Here are a few, in my opinion, ugly examples:

[https://github.com/wybory2014/Kalkulator1/blob/master/Kalkul...](https://github.com/wybory2014/Kalkulator1/blob/master/Kalkulator1/GetKlk.cs#L486)
and
[https://github.com/wybory2014/Kalkulator1/blob/master/Kalkul...](https://github.com/wybory2014/Kalkulator1/blob/master/Kalkulator1/GetKlk.cs#L152)
and a few more instances of basically the same logic, copy-pasted (correct me
if this might have been optimized from source code, as I'm a reverse engineer
and not a C# programmer - but I'm pretty sure it's not)

[https://github.com/wybory2014/Kalkulator1/blob/master/Kalkul...](https://github.com/wybory2014/Kalkulator1/blob/master/Kalkulator1/GetKlk.cs#L152-467)

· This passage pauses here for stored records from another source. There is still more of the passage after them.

-- pv_equiv track=rewrite | github.com/toriwei/nwslink | driver/sandbox_guess.py | get_dynamic_grid
-- ===== SOURCE A (Python) =====
-- def get_dynamic_grid(players, guess_progress):
--   dynamic_grid = []
--   for i, row in enumerate(players):
--     row_arr = []
--     for j, player in enumerate(row):
--       if j != 3:
--         row_arr.append(player)
--       else:
--         row_arr.append(guess_progress[i])
--     dynamic_grid.append(row_arr)
--   return dynamic_grid
-- ===== SOURCE B (Python) =====
-- def get_dynamic_grid(players, guess_progress):
--   return [
--     row[:3] + [guess_progress[i]] + row[4:] if len(row) > 3 else list(row)
--     for i, row in enumerate(players)
--   ]
-- ===== Notes on version B (the rewrite author's own statement) =====
-- stated objective: simpler
-- what changed: Replaces the element-wise enumerate/conditional-append inner loop with a single comprehension that builds each row by slicing (row[:3] + [guess_progress[i]] + row[4:]) when the row is long enough, else a plain copy.
import Mathlib
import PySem

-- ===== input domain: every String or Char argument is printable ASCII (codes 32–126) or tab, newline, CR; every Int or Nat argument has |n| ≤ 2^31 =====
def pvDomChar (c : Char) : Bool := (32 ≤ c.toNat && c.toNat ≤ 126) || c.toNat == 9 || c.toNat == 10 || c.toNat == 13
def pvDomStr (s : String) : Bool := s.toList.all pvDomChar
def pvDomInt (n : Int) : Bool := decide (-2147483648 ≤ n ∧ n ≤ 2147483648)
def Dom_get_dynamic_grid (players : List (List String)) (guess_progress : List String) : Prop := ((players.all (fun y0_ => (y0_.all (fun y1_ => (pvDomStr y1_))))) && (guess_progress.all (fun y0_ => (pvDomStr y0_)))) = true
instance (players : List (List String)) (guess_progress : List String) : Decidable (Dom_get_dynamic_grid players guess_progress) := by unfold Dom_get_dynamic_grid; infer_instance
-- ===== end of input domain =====

-- B replaces the element-wise inner loop by slice-based row construction (simpler decomposition; same cost).

-- ===== PORT A =====
-- 'guess_progress[i]' is pyGetD with a dummy default; Pre_ excludes the out-of-range (IndexError) inputs.
def get_dynamic_grid (players : List (List String)) (guess_progress : List String) : List (List String) :=
  (PySem.List.enumerate players).foldl (fun dynamic_grid p =>
    dynamic_grid ++ [(PySem.List.enumerate p.2).foldl (fun row_arr q =>
      if q.1 ≠ 3 then row_arr ++ [q.2]
      else row_arr ++ [PySem.List.pyGetD guess_progress p.1 ""]) []]) []

-- ===== PORT B =====
def get_dynamic_grid_alt (players : List (List String)) (guess_progress : List String) : List (List String) :=
  (PySem.List.enumerate players).map (fun p =>
    if 3 < p.2.length then
      PySem.List.slice p.2 none (some 3) ++ [PySem.List.pyGetD guess_progress p.1 ""] ++ PySem.List.slice p.2 (some 4) none
    else p.2)

-- ===== PRECONDITION & SPEC =====
-- Pre_ excludes exactly the inputs where guess_progress[i] raises IndexError in Python
-- (a row with more than 3 entries at an index i ≥ len(guess_progress)); both A and B raise there.
def Pre_get_dynamic_grid (players : List (List String)) (guess_progress : List String) : Prop :=
  ∀ p ∈ PySem.List.enumerate players, 3 < p.2.length → PySem.Raise.InRange guess_progress.length p.1
instance (players : List (List String)) (guess_progress : List String) : Decidable (Pre_get_dynamic_grid players guess_progress) := by unfold Pre_get_dynamic_grid; infer_instance

def pvWitness_get_dynamic_grid : List (List String) × List String :=
  ([["a", "b", "c", "d", "e"], ["x"]], ["G1", "G2"])

def Spec_get_dynamic_grid (players : List (List String)) (guess_progress : List String) (out : List (List String)) : Prop := out = get_dynamic_grid_alt players guess_progress
instance (players : List (List String)) (guess_progress : List String) (out : List (List String)) : Decidable (Spec_get_dynamic_grid players guess_progress out) := by unfold Spec_get_dynamic_grid; infer_instance

-- ===== CLAIM (what is proved, stated in full; the proofs are below) =====
def Claim_equal_get_dynamic_grid : Prop := ∀ (players : List (List String)) (guess_progress : List String), Dom_get_dynamic_grid players guess_progress → Pre_get_dynamic_grid players guess_progress → Spec_get_dynamic_grid players guess_progress (get_dynamic_grid players guess_progress)

-- ===== LEMMAS AND PROOFS =====

-- indices past 3 never hit the replacement branch
theorem pv_map_enum_high {g : String} (rest : List String) (s : Int) (hs : 3 < s) :
    (PySem.List.enumerate rest s).map (fun q => if q.1 ≠ 3 then q.2 else g) = rest := by
  induction rest generalizing s with
  | nil => simp [PySem.List.enumerate_nil]
  | cons a t ih =>
      have : (s : Int) ≠ 3 := by omega
      simpa [PySem.List.enumerate_cons, this] using ih (s + 1) (by omega)

-- the inner loop of A, per row, equals B's slice construction
theorem pv_row_eq (row : List String) (g : String) :
    (PySem.List.enumerate row).map (fun q => if q.1 ≠ 3 then q.2 else g) =
      if 3 < row.length then row.take 3 ++ g :: row.drop 4 else row := by
  match row with
  | [] => simp [PySem.List.enumerate_nil]
  | [a] => simp [PySem.List.enumerate]
  | [a, b] => simp [PySem.List.enumerate]
  | [a, b, c] => simp [PySem.List.enumerate]
  | a :: b :: c :: d :: rest =>
      have h := pv_map_enum_high (g := g) rest 4 (by omega)
      simp [PySem.List.enumerate_cons] at h ⊢
      simpa using h

-- ===== VERDICT (by name: the statement is the Claim_ definition above) =====
theorem get_dynamic_grid_spec : Claim_equal_get_dynamic_grid := by
  intro players guess_progress _ _
  unfold Spec_get_dynamic_grid get_dynamic_grid get_dynamic_grid_alt
  rw [PySem.List.foldl_append_singleton_eq_map]
  simp only [List.nil_append]
  refine List.map_congr_left (fun p _ => ?_)
  have hb : (fun (row_arr : List String) (q : Int × String) =>
      if q.1 ≠ 3 then row_arr ++ [q.2]
      else row_arr ++ [PySem.List.pyGetD guess_progress p.1 ""]) =
      fun row_arr q => row_arr ++ [if q.1 ≠ 3 then q.2 else PySem.List.pyGetD guess_progress p.1 ""] := by
    funext row_arr q; split <;> rfl
  rw [hb, PySem.List.foldl_append_singleton_eq_map]
  simp only [List.nil_append]
  have := pv_row_eq p.2 (PySem.List.pyGetD guess_progress p.1 "")
  simp only [this]
  split
  · have h1 : PySem.List.slice p.2 none (some 3) = p.2.take 3 := by
      rw [PySem.List.slice_to (xs := p.2) (b := 3) (by omega)]; rfl
    have h2 : PySem.List.slice p.2 (some 4) none = p.2.drop 4 := by
      rw [PySem.List.slice_from (xs := p.2) (a := 4) (by omega)]; rfl
    rw [h1, h2]; simp
  · rfl
-- the chain counts exactly reqB steps when nothing is bad
theorem chainLoop_good (B : Int) (hB : 2 ≤ B) : ∀ (k : ℕ) (a : Int), a.toNat = k →
    1 ≤ a → ¬ badB B.toNat a.toNat → ∀ n : Int,
    chainLoop B a n = n + ((reqB B.toNat a.toNat : ℕ) : Int) := by
  intro k
  induction k using Nat.strong_induction_on with
  | _ k ih =>
    intro a hk ha hbad n
    by_cases ha2 : 2 ≤ a
    · rw [chainLoop, dif_pos (by omega)]
      have hg := gcdLoop_eq_gcd B.natAbs B rfl a (by omega) (by omega)
      have hgN : Int.gcd a B = Nat.gcd a.toNat B.toNat := by
        rw [Int.gcd]
        congr 1 <;> omega
      set gN := Nat.gcd a.toNat B.toNat with hgdef
      have hgval : gcdLoop a B = ((gN : ℕ) : Int) := by rw [hg, hgN]
      -- gcd ≠ 1: the smallest prime of a divides B too
      have hg1 : gN ≠ 1 := by
        intro he
        have hm := Nat.minFac_prime (show a.toNat ≠ 1 by omega)
        have hmd : a.toNat.minFac ∣ a.toNat := Nat.minFac_dvd _
        have hmem : a.toNat.minFac ∈ a.toNat.primeFactors :=
          Nat.mem_primeFactors.2 ⟨hm, hmd, by omega⟩
        have hbp : B.toNat.factorization a.toNat.minFac ≠ 0 := by
          intro hzz
          exact hbad ⟨_, hmem, hzz⟩
        have hpB : a.toNat.minFac ∣ B.toNat := by
          have := (mem_primeFactors_iff_fact_ne B.toNat a.toNat.minFac).2 hbp
          exact (Nat.mem_primeFactors.1 this).2.1
        have : a.toNat.minFac ∣ gN := Nat.dvd_gcd hmd hpB
        rw [he] at this
        have := Nat.eq_one_of_dvd_one this
        exact hm.one_lt.ne' this
      have hg0 : gN ≠ 0 := by
        intro he
        have := Nat.eq_zero_of_gcd_eq_zero_left (hgdef ▸ he)
        omega
      rw [dif_neg (by rw [hgval]; intro hc; exact hg1 (by exact_mod_cast hc))]
      have hgdvd : gN ∣ a.toNat := Nat.gcd_dvd_left _ _
      have hfd : PySem.Int.floordiv a (gcdLoop a B) = ((a.toNat / gN : ℕ) : Int) := by
        rw [hgval, PySem.Int.floordiv_eq_ediv_of_pos (by exact_mod_cast Nat.pos_of_ne_zero hg0),
          Int.natCast_div]
        congr 1
        all_goals omega
      have ha'pos : 1 ≤ a.toNat / gN :=
        Nat.div_pos (Nat.le_of_dvd (by omega) hgdvd) (by omega)
      have ha'lt : a.toNat / gN < a.toNat := Nat.div_lt_self (by omega) (by omega)
      have hfa : ∀ p, (a.toNat / gN).factorization p
          = a.toNat.factorization p
            - min (a.toNat.factorization p) (B.toNat.factorization p) := by
        intro p
        rw [Nat.factorization_div hgdvd, Finsupp.tsub_apply, hgdef,
          Nat.factorization_gcd (by omega) (by omega), Finsupp.inf_apply]
      have hbad' : ¬ badB B.toNat (a.toNat / gN) := by
        intro ⟨p, hp, hbp⟩
        have hap : (a.toNat / gN).factorization p ≠ 0 :=
          (mem_primeFactors_iff_fact_ne _ _).1 hp
        have := hfa p
        refine hbad ⟨p, (mem_primeFactors_iff_fact_ne _ _).2 ?_, hbp⟩
        omega
      have hreq : reqB B.toNat a.toNat = reqB B.toNat (a.toNat / gN) + 1 :=
        req_step B.toNat a.toNat (a.toNat / gN) (by omega) hbad hfa
      have htn : (((a.toNat / gN : ℕ) : Int)).toNat = a.toNat / gN := by omega
      have hstep := ih (a.toNat / gN) (by omega) (((a.toNat / gN : ℕ) : Int)) htn
        (by exact_mod_cast ha'pos) (by rw [htn]; exact hbad') (n + 1)
      rw [hfd, hstep, htn, hreq]
      push_cast
      ring
    · have ha1 : a.toNat = 1 := by omega
      rw [chainLoop, dif_neg (by omega), ha1, reqB_one]
      simp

[https://github.com/wybory2014/Kalkulator1/blob/master/Kalkul...](https://github.com/wybory2014/Kalkulator1/blob/master/Kalkulator1/Commit.cs#L85-124)

[https://github.com/wybory2014/Kalkulator1/blob/master/Kalkul...](https://github.com/wybory2014/Kalkulator1/blob/master/Kalkulator1/codeBar.cs#L24-115)

[https://github.com/wybory2014/Kalkulator1/blob/master/Kalkul...](https://github.com/wybory2014/Kalkulator1/blob/master/Kalkulator1/printProtocol.cs#L407-442)
and string-based HTML generation in general. Oh, and this method in general.
It doesn't even fit on my screen without scrolling to the right.

I'm not saying it's a goldmine of DailyWTF-worth content - but it's still
pretty bad. In general, it doesn't really follow any MVC-separation, the
naming is arbitraty at best (and dictated by the IDE at worst - Kalkulator1,
anyone?), and DRY principles are vastly ignored.